* **What the task requires**:
If a line in the records below contains the word "Decidable", copy it.

(Records from a data collection)
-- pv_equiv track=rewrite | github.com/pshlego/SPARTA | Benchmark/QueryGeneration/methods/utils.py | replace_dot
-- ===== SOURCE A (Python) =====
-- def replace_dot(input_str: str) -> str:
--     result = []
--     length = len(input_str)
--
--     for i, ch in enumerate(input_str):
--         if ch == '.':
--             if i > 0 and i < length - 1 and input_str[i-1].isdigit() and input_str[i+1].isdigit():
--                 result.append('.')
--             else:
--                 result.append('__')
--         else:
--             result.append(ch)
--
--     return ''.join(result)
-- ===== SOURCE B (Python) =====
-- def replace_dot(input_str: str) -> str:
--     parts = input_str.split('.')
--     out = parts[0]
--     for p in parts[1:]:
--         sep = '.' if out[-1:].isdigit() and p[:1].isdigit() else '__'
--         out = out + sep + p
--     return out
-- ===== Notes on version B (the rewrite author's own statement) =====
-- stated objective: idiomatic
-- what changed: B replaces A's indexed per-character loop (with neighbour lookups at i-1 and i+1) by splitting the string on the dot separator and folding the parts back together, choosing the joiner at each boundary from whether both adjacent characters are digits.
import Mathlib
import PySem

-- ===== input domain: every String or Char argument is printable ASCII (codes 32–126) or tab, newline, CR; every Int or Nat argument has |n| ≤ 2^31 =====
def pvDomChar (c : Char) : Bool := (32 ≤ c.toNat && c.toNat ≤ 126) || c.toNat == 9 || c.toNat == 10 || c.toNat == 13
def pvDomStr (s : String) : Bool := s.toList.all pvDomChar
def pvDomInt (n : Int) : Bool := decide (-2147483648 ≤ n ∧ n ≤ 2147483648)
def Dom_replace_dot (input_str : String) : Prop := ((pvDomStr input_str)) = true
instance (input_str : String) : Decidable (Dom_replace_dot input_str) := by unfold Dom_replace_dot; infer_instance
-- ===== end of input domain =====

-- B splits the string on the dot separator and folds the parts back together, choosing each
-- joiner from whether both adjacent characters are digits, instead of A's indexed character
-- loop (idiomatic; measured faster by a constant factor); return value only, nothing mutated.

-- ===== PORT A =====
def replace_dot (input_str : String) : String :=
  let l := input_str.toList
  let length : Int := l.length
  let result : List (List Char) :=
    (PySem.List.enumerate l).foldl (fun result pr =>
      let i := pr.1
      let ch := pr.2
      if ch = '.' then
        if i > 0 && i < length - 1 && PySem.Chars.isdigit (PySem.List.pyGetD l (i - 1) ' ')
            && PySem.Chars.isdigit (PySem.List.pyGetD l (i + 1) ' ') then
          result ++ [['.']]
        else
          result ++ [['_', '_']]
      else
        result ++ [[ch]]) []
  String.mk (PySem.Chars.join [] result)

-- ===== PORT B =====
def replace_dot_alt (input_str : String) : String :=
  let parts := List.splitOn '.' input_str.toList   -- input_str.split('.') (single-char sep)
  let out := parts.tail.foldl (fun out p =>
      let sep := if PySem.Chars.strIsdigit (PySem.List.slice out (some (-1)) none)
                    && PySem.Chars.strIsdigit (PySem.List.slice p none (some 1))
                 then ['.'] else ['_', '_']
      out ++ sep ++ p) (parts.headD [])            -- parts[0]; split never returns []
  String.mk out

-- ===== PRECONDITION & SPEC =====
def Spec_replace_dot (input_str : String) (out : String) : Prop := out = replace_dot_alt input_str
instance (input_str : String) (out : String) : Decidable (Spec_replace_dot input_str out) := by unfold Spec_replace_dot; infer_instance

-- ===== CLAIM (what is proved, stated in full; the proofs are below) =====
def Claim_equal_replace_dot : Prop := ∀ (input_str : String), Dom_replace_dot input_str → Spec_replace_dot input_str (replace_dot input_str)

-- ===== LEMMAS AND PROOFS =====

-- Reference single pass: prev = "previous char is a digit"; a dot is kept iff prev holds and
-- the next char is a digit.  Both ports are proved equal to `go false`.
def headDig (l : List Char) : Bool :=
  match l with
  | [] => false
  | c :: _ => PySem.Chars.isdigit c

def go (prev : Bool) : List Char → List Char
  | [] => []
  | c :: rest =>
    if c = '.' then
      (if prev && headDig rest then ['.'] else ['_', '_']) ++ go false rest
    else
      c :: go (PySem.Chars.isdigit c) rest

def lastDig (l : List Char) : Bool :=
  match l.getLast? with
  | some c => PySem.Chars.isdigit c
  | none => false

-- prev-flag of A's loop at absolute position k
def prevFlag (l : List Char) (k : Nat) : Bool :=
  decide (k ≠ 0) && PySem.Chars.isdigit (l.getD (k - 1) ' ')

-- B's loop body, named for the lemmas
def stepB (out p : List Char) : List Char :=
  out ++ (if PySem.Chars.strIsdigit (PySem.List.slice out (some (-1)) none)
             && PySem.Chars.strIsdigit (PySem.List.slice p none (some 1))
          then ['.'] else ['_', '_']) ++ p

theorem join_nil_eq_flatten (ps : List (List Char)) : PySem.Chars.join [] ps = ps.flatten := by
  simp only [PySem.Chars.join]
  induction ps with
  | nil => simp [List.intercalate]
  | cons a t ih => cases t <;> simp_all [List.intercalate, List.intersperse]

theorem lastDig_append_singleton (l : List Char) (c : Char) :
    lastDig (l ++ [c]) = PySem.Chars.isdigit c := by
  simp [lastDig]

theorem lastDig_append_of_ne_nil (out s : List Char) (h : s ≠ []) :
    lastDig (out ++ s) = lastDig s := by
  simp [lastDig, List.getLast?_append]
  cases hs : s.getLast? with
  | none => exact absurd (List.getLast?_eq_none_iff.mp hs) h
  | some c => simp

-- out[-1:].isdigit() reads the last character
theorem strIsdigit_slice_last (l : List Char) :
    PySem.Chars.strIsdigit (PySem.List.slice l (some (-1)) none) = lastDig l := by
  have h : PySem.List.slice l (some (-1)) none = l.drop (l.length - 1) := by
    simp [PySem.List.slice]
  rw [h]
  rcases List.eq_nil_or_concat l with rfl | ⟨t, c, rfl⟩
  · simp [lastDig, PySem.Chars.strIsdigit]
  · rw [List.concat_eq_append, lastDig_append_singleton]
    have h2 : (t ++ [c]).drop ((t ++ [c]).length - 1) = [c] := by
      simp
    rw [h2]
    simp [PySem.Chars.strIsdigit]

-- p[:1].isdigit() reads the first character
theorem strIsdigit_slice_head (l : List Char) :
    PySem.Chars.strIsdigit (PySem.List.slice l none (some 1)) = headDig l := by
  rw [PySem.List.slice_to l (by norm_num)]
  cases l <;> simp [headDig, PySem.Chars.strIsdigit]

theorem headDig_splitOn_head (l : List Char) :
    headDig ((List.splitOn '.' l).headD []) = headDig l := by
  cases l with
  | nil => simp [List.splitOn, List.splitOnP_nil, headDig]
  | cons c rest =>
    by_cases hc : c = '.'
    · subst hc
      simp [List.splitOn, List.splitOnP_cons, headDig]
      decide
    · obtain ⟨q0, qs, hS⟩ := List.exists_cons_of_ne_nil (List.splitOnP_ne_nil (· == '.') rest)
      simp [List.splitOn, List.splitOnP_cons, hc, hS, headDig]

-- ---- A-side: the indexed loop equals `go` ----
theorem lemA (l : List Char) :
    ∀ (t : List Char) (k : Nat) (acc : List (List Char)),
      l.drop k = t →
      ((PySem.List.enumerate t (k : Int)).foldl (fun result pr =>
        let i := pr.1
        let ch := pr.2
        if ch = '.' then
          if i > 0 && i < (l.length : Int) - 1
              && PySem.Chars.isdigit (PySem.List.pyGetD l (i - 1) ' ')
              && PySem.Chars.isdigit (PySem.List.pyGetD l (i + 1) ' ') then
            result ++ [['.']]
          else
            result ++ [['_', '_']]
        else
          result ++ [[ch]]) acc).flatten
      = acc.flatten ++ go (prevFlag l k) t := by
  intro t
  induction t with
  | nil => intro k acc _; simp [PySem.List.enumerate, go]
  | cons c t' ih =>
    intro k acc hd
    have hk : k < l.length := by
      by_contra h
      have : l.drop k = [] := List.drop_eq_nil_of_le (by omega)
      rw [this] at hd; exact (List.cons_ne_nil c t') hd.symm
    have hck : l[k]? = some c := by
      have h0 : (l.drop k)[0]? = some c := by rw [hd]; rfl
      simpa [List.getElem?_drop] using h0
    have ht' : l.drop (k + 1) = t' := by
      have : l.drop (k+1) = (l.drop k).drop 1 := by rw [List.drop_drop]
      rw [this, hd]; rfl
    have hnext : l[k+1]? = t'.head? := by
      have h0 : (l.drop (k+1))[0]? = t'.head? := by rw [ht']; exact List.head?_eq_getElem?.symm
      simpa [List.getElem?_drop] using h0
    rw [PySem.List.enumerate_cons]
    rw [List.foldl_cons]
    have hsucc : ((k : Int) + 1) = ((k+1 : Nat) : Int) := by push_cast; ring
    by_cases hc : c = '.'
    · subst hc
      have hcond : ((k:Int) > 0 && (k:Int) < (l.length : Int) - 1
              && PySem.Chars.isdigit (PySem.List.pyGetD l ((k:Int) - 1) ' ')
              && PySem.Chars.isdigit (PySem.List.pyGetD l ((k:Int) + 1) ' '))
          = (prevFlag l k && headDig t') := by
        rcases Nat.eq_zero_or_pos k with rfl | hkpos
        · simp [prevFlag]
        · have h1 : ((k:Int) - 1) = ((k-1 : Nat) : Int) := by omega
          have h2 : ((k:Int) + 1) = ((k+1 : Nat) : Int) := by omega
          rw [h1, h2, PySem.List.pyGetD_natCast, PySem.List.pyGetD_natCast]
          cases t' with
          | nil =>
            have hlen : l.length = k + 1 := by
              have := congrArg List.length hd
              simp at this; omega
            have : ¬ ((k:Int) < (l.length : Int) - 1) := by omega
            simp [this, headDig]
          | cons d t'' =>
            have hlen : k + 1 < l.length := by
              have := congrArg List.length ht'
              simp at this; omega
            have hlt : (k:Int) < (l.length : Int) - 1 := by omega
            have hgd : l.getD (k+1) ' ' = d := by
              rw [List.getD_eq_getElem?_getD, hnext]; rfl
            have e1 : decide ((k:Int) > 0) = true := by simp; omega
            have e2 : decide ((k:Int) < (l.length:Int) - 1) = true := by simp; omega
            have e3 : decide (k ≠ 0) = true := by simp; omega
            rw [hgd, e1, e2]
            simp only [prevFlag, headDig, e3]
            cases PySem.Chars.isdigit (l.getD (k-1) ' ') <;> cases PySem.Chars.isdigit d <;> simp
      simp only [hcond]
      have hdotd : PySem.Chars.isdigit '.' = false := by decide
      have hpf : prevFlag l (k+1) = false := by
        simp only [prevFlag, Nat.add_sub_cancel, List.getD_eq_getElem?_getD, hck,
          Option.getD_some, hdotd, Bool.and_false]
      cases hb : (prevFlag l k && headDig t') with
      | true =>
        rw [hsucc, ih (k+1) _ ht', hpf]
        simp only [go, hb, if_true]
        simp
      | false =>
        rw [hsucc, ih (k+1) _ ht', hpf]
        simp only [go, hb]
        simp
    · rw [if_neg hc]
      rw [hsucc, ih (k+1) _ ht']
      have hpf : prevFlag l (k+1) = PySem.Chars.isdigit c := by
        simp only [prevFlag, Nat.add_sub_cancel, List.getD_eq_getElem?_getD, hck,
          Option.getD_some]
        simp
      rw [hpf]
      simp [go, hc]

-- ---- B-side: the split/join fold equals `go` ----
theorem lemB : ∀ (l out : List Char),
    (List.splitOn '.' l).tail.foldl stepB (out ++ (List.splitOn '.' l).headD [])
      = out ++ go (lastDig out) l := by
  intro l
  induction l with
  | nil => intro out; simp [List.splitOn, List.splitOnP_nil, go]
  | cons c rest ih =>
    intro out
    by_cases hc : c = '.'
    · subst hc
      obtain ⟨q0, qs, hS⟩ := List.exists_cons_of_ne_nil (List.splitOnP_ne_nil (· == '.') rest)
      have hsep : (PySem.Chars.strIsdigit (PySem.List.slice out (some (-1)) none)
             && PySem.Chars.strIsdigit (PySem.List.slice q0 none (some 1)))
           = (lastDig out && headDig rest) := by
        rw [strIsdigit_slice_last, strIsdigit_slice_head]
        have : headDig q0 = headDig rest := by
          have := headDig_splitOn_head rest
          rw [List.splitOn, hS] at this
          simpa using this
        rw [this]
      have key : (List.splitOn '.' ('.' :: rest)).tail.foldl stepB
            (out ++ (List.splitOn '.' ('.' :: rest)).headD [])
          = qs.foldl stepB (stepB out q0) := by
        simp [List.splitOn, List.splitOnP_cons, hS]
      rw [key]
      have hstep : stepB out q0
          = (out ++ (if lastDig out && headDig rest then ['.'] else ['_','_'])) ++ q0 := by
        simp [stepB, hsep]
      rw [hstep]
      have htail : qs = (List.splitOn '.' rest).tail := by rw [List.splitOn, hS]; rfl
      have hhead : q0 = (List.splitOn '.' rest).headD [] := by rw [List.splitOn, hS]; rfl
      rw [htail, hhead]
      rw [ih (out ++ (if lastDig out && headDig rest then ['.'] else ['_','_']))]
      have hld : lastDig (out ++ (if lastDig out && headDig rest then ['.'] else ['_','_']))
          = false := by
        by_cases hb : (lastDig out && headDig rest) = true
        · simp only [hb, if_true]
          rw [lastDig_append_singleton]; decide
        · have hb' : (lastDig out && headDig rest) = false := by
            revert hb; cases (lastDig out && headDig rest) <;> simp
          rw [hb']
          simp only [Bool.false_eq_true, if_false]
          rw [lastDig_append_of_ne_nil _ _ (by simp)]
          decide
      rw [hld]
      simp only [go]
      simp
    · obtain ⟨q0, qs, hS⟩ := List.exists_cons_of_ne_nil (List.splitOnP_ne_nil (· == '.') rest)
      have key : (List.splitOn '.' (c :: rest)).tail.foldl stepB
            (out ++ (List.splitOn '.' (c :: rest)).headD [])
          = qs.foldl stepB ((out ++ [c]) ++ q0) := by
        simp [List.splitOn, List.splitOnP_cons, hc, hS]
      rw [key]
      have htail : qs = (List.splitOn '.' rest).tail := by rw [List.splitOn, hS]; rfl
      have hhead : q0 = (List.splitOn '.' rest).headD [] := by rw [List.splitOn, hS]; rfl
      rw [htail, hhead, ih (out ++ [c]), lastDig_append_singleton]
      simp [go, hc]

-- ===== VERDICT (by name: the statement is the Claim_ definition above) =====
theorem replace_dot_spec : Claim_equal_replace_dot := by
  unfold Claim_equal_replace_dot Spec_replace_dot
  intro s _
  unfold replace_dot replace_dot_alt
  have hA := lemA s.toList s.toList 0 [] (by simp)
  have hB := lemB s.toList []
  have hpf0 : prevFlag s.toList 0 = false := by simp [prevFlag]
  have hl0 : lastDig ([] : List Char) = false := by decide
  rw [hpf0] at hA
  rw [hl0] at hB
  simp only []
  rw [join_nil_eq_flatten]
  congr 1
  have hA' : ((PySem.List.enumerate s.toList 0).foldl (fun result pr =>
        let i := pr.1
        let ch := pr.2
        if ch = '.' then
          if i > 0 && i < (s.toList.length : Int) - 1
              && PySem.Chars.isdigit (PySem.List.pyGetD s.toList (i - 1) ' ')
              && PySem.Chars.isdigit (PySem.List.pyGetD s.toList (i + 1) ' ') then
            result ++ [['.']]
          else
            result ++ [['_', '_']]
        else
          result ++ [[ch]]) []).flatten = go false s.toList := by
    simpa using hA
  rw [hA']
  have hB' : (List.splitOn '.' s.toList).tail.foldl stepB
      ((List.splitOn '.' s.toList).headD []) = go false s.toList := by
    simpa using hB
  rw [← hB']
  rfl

* **Reply to the exercise**:
instance (input_str : String) : Decidable (Dom_replace_dot input_str) := by unfold Dom_replace_dot; infer_instance
instance (input_str : String) (out : String) : Decidable (Spec_replace_dot input_str out) := by unfold Spec_replace_dot; infer_instance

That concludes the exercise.